TO DO
Which lines in the records below contain the word "from"? Copy each of them.

GIVEN ENTRIES
┄┄┄┄┄┄┄┄┄┄
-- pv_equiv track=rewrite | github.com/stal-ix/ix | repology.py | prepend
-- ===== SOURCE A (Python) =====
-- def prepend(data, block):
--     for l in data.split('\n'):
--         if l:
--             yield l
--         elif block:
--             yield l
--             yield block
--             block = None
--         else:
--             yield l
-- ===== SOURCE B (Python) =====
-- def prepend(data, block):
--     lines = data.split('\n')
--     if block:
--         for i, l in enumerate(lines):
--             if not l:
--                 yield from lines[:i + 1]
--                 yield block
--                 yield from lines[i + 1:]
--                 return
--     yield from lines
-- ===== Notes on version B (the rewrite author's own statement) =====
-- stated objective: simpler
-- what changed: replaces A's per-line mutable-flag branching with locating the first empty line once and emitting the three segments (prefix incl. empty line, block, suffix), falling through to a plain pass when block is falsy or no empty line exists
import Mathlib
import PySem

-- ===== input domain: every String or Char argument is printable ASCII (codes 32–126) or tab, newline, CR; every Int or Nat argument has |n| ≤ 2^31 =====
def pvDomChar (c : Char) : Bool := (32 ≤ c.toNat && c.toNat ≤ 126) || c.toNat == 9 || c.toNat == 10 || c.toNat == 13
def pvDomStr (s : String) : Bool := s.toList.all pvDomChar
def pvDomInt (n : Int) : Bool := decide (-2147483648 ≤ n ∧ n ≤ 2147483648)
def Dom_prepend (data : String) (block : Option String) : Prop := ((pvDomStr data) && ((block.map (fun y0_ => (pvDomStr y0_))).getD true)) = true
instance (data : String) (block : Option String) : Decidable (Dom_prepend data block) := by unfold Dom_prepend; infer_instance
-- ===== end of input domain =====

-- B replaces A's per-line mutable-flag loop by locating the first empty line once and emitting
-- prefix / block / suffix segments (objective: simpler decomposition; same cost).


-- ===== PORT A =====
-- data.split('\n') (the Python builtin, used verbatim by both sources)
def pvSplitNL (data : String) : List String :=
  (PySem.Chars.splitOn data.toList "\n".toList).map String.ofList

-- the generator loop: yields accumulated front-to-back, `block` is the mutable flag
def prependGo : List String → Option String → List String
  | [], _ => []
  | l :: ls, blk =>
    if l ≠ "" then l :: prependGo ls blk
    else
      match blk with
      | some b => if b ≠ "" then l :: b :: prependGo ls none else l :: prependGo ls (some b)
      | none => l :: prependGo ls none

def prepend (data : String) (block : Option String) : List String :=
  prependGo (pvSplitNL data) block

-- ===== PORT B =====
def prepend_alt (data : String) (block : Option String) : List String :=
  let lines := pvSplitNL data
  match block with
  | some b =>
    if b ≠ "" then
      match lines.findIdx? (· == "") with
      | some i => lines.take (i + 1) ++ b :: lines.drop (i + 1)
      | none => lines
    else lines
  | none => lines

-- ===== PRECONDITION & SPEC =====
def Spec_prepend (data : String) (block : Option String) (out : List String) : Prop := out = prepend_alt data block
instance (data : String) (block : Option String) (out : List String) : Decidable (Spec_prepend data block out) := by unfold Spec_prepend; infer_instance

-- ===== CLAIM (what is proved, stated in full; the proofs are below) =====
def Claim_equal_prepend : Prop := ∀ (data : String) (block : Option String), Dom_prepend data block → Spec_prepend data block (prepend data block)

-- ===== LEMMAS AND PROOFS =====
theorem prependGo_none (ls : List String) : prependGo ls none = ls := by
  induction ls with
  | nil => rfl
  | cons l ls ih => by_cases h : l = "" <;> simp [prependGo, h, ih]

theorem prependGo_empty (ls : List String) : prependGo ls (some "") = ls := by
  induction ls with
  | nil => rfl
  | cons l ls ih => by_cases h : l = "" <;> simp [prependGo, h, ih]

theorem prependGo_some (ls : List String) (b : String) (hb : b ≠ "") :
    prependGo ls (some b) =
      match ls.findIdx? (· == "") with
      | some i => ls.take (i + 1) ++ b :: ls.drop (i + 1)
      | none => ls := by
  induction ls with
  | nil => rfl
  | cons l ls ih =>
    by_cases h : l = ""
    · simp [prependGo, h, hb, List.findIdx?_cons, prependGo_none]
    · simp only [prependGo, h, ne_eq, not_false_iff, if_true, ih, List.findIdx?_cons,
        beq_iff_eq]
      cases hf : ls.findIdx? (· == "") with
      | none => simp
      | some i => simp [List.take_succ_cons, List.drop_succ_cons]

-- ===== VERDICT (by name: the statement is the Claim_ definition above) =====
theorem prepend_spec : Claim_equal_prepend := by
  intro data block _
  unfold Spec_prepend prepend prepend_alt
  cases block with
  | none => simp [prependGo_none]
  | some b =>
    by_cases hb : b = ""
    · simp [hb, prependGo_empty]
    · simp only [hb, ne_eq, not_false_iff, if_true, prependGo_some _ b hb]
┄┄┄┄┄┄┄┄┄┄
RESPONSE TO THIS TASK
--                 yield from lines[:i + 1]
--                 yield from lines[i + 1:]
--     yield from lines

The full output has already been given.